Hi,
I would like to calculate the total number of mapped bases for whole exome data from Illumina.
I'm already calculating the coverage per base with samtools mpileup or samtools depth. I was thinking of just taking the sum of the coverage of each base, but when doing this in Linux with 'awk' I get an 'out of memory alloc' error. That's why I was wondering if there are some specific tools that calculate the total number of mapped bases?
What's your awk command? That should be doable in awk.
cat myfile.txt | awk '{SUM += $NF} END {print SUM}'
That seems like an odd way to do things.
NF
is the number of fields in the current line. Also, you never initializedSUM
(although perhaps things are auto-initialized to 0 in awk). I would assume that something likecat pileup.txt | awk 'BEGIN{$SUM=0}{$SUM += $3}END{print $SUM}'
would work.I want to take the sum of all the values in the last column of my file, except for the first line (which is a header)
Ah, it would be really helpful if you posted a couple lines from that file. It's rather difficult to read your mind. I'm going to reply below in a comment about what I suspect the root of the "out of memory alloc" error is.

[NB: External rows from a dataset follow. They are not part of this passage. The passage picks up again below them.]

-- pv_equiv track=rewrite | github.com/deepchem/deepchem | deepchem/utils/poly_converters.py | convert_smiles_to_SMARTS
-- ===== SOURCE A (Python) =====
-- def convert_smiles_to_SMARTS(smiles_string: str) -> str:
--     """
--     This function is used to convert the SMILES string to SMARTS string.
--
--     Parameters
--     ----------
--     smiles_string: str
--         The SMILES string to be converted.
--
--     Returns
--     -------
--     str
--         The converted SMARTS string.
--     """
--     counter = 1
--     mod_string = ""
--     for s in smiles_string:
--         if s == "*":
--             mod_string += f"[*:{counter}]"
--             counter += 1
--         else:
--             mod_string += s
--     return mod_string
-- ===== SOURCE B (Python) =====
-- def convert_smiles_to_SMARTS(smiles_string: str) -> str:
--     parts = smiles_string.split('*')
--     pieces = [parts[0]]
--     for i, part in enumerate(parts[1:], 1):
--         pieces.append(f"[*:{i}]" + part)
--     return ''.join(pieces)
-- ===== Notes on version B (the rewrite author's own statement) =====
-- stated objective: faster
-- what changed: Replaces the per-character branch-and-concatenate loop by one split on the wildcard character into segments, then a join of the segments interleaved with the numbered tokens.
import Mathlib
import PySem

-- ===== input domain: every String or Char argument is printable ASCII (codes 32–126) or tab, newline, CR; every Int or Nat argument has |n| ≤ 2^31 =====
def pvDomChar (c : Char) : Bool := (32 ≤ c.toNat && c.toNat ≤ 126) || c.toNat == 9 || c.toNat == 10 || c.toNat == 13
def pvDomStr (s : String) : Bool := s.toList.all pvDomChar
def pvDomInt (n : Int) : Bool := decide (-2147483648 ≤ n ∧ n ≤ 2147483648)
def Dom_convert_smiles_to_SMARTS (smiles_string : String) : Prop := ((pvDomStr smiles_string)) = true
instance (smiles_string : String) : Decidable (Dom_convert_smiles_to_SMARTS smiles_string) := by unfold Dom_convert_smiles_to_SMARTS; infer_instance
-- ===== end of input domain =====

-- B replaces A's per-character branch-and-concatenate loop by one split on the wildcard
-- character into segments joined with the numbered tokens interleaved (objective: faster).

-- ===== PORT A =====
-- counter/mod_string loop over the characters, literal
def convert_smiles_to_SMARTS (smiles_string : String) : String :=
  let fin := smiles_string.toList.foldl
    (fun (st : Int × List Char) s =>
      if s = '*' then
        (st.1 + 1, st.2 ++ ('[' :: '*' :: ':' :: (PySem.Int.toChars st.1 ++ [']'])))
      else (st.1, st.2 ++ [s]))
    ((1 : Int), ([] : List Char))
  String.ofList fin.2

-- ===== PORT B =====
-- parts = s.split('*'); pieces = [parts[0]] + ['[*:i]'+part for i,part in enumerate(parts[1:],1)]; ''.join(pieces)
def convert_smiles_to_SMARTS_alt (smiles_string : String) : String :=
  let parts := PySem.Chars.splitOn smiles_string.toList ['*']
  let pieces := (PySem.List.enumerate (parts.drop 1) 1).foldl
    (fun acc ip => acc ++ [('[' :: '*' :: ':' :: (PySem.Int.toChars ip.1 ++ [']'])) ++ ip.2])
    [parts.headD []]
  String.ofList (PySem.Chars.join [] pieces)

-- ===== PRECONDITION & SPEC =====
def Spec_convert_smiles_to_SMARTS (smiles_string : String) (out : String) : Prop := out = convert_smiles_to_SMARTS_alt smiles_string
instance (smiles_string : String) (out : String) : Decidable (Spec_convert_smiles_to_SMARTS smiles_string out) := by unfold Spec_convert_smiles_to_SMARTS; infer_instance

-- ===== CLAIM (what is proved, stated in full; the proofs are below) =====
def Claim_equal_convert_smiles_to_SMARTS : Prop := ∀ (smiles_string : String), Dom_convert_smiles_to_SMARTS smiles_string → Spec_convert_smiles_to_SMARTS smiles_string (convert_smiles_to_SMARTS smiles_string)

-- ===== LEMMAS AND PROOFS =====

-- the numbered token "[*:k]"
def pvTok (k : Int) : List Char := '[' :: '*' :: ':' :: (PySem.Int.toChars k ++ [']'])

-- the output of A's loop from counter k, recursively
def pvBody : List Char → Int → List Char
  | [], _ => []
  | c :: cs, k => if c = '*' then pvTok k ++ pvBody cs (k + 1) else c :: pvBody cs k

-- split at '*' as (first segment, remaining segments)
def pvSplit : List Char → List Char × List (List Char)
  | [] => ([], [])
  | c :: cs =>
    let p := pvSplit cs
    if c = '*' then ([], p.1 :: p.2) else (c :: p.1, p.2)

theorem pvFoldA (cs : List Char) : ∀ (k : Int) (p : List Char),
    (cs.foldl
      (fun (st : Int × List Char) s =>
        if s = '*' then
          (st.1 + 1, st.2 ++ ('[' :: '*' :: ':' :: (PySem.Int.toChars st.1 ++ [']'])))
        else (st.1, st.2 ++ [s])) (k, p)).2 = p ++ pvBody cs k := by
  induction cs with
  | nil => intro k p; simp [pvBody]
  | cons c cs ih =>
    intro k p
    by_cases h : c = '*' <;> simp [List.foldl_cons, h, pvBody, pvTok, ih]

theorem pvGoSpec : ∀ (fuel : Nat) (l : List Char), l.length < fuel → ∀ (cur : List Char) (acc : List (List Char)),
    PySem.Chars.splitOn.go ['*'] fuel l cur acc
      = acc.reverse ++ (cur.reverse ++ (pvSplit l).1) :: (pvSplit l).2 := by
  intro fuel
  induction fuel with
  | zero => intro l h; omega
  | succ f ih =>
    intro l h cur acc
    cases l with
    | nil => simp [PySem.Chars.splitOn.go, pvSplit]
    | cons c rest =>
      by_cases hc : c = '*'
      · subst hc
        have : PySem.Chars.splitOn.go ['*'] (f + 1) ('*' :: rest) cur acc
            = PySem.Chars.splitOn.go ['*'] f rest [] (cur.reverse :: acc) := by
          simp [PySem.Chars.splitOn.go, List.isPrefixOf]
        rw [this, ih rest (by simpa using Nat.lt_of_succ_lt_succ h)]
        simp [pvSplit]
      · have : PySem.Chars.splitOn.go ['*'] (f + 1) (c :: rest) cur acc
            = PySem.Chars.splitOn.go ['*'] f rest (c :: cur) acc := by
          simp [PySem.Chars.splitOn.go, List.isPrefixOf, (by simpa [eq_comm] using hc : ¬ '*' = c)]
        rw [this, ih rest (by simpa using Nat.lt_of_succ_lt_succ h)]
        simp [pvSplit, hc]

theorem pvSplitOn_eq (cs : List Char) :
    PySem.Chars.splitOn cs ['*'] = (pvSplit cs).1 :: (pvSplit cs).2 := by
  have := pvGoSpec (cs.length + 1) cs (Nat.lt_succ_self _) [] []
  simpa [PySem.Chars.splitOn] using this

theorem pvJoinNilFlatten : ∀ (ps : List (List Char)), PySem.Chars.join [] ps = ps.flatten := by
  intro ps
  induction ps with
  | nil => simp [PySem.Chars.join_nil]
  | cons p rest ih =>
    cases rest with
    | nil => simp [PySem.Chars.join, List.intercalate]
    | cons q t => simp [PySem.Chars.join_cons_cons, ih]

theorem pvKey (cs : List Char) : ∀ (k : Int),
    pvBody cs k = (pvSplit cs).1
      ++ ((PySem.List.enumerate (pvSplit cs).2 k).map (fun ip => pvTok ip.1 ++ ip.2)).flatten := by
  induction cs with
  | nil => intro k; simp [pvBody, pvSplit, PySem.List.enumerate_nil]
  | cons c cs ih =>
    intro k
    by_cases h : c = '*'
    · simp [pvBody, pvSplit, h, PySem.List.enumerate_cons, ih (k + 1)]
    · simp [pvBody, pvSplit, h, ih k]

-- ===== VERDICT (by name: the statement is the Claim_ definition above) =====
theorem convert_smiles_to_SMARTS_spec : Claim_equal_convert_smiles_to_SMARTS := by
  intro s _
  unfold Spec_convert_smiles_to_SMARTS convert_smiles_to_SMARTS convert_smiles_to_SMARTS_alt
  simp only [pvSplitOn_eq, pvFoldA, PySem.List.foldl_append_singleton_eq_map, pvJoinNilFlatten,
    List.drop_succ_cons, List.drop_zero, List.headD_cons]
  simp [pvKey s.toList 1, pvTok]
-- ===== VERDICT (by name: the statement is the Claim_ definition above) =====
theorem Solve_spec : Claim_equal_Solve := by
  intro n k arr _ hpre
  obtain ⟨hp1, hp2, hp3⟩ := hpre
  simp only [Spec_Solve, Solve, Solve_alt]
  set a := PySem.List.sorted arr (fun x => x) false with ha
  set m := PySem.Int.floordiv n 2 with hm
  set L := PySem.List.pyGetD a m 0 with hL
  set pref := a.foldl (fun p x => p ++ [PySem.List.pyGetD p (-1) 0 + x]) [0] with hpref
  have hlen : (a.length : Int) = (arr.length : Int) := by
    rw [ha, PySem.List.length_sorted]
  have hs : a.Pairwise (· ≤ ·) := by
    have := PySem.List.sorted_pairwise arr (fun x => x)
    simpa [ha] using this
  by_cases hk : k < 0
  · rw [SolveLoop, SolveLoopB, dif_neg (by omega : ¬ L ≤ L + k),
        dif_neg (by omega : ¬ L < L + k)]
  · have hdm := PySem.Int.floordiv_mul_add_mod n 2
    have hr := PySem.Int.mod_two_eq n
    rw [← hm] at hdm
    have hBA : ∀ v : Int, SolveCostB a pref m n v = SolveCost a m n v := by
      intro v
      by_cases hnm : n ≤ m
      · exact SolveCostB_degenerate a pref m n v hnm
      · exact SolveCostB_eq a pref m n hs hpref (by omega) (by omega) (by omega) v
    have hbase : SolveCost a m n L = 0 := by
      apply SolveCost_base
      intro i h1 h2
      have h0m : 0 ≤ m := by omega
      have := sorted_pyGetD_mono a hs m i h0m h1 (by omega)
      rw [← hL] at this
      omega
    set S := (Finset.range (k.toNat + 1)).filter
      (fun t : ℕ => SolveCost a m n (L + (t : ℤ)) ≤ k) with hS
    have h0S : 0 ∈ S := by
      rw [hS]
      refine Finset.mem_filter.mpr ⟨Finset.mem_range.mpr (by omega), ?_⟩
      have hc0 : SolveCost a m n (L + ((0 : ℕ) : ℤ)) = 0 := by norm_num [hbase]
      rw [hc0]; omega
    set Xn := S.max' ⟨0, h0S⟩ with hXn
    have hXS : Xn ∈ S := Finset.max'_mem S ⟨0, h0S⟩
    rw [hS] at hXS
    obtain ⟨hXr, hXc⟩ := Finset.mem_filter.mp hXS
    have hXr' : (Xn : Int) ≤ k := by
      have := Finset.mem_range.mp hXr
      omega
    set X := L + (Xn : Int) with hX
    have hXpos : (0 : ℤ) ≤ (Xn : ℤ) := Int.natCast_nonneg _
    have hwin : ∀ v : Int, L ≤ v → v ≤ L + k → SolveCost a m n v ≤ k → v ≤ X := by
      intro v h1 h2 h3
      have hmem : (v - L).toNat ∈ S := by
        rw [hS]
        refine Finset.mem_filter.mpr ⟨Finset.mem_range.mpr (by omega), ?_⟩
        rw [show L + ((v - L).toNat : ℤ) = v by omega]
        exact h3
      have := Finset.le_max' S _ hmem
      omega
    have hPX : SolveCost a m n X ≤ k := hXc
    rw [SolveLoop_eq a m n k X hPX L (L + k) L (by omega) (by omega) (by omega)
          (fun h => by omega) (fun v h1 h2 => hwin v h1 h2),
        SolveLoopB_eq a pref m n k X hPX hBA L (L + k) (by omega) (by omega)
          (fun v h1 h2 => hwin v h1 h2)]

It's just a tab-delimited file with 'n' columns and 'm' lines. First line is a header line. I found a command to skip the header line with awk: awk '{if(NR>1)print}'. If I combine this with awk '{print $NF}', it only prints the values from the last column ( without header line). Then I found this command to sum the values of a column: paste -sd+ | bc So when I combine those 4 commands, I thought it would calculate the sum of the values in the last columns. But when doing that I get an error of memory alloc
Oh, I see what you're doing wrong. You're linearizing the last column, which is probably pretty long, and then trying to parse it with awk. As I mentioned below, this sort of approach is pretty memory intensive. I'll just post an answer with a single line solution. In the future, please post all of the relevant information when you post the question.
The root cause of the "out of memory alloc" error is likely that awk is trying to read your whole file as a single line. awk has a good bit of overhead when dealing with arrays, so this is going to eat up all of the memory on your system. You might try either changing the line endings on the original file or, better yet, just tell awk what the correct line ending is. Alternatively, just parse the pileup as in the example from my comment above.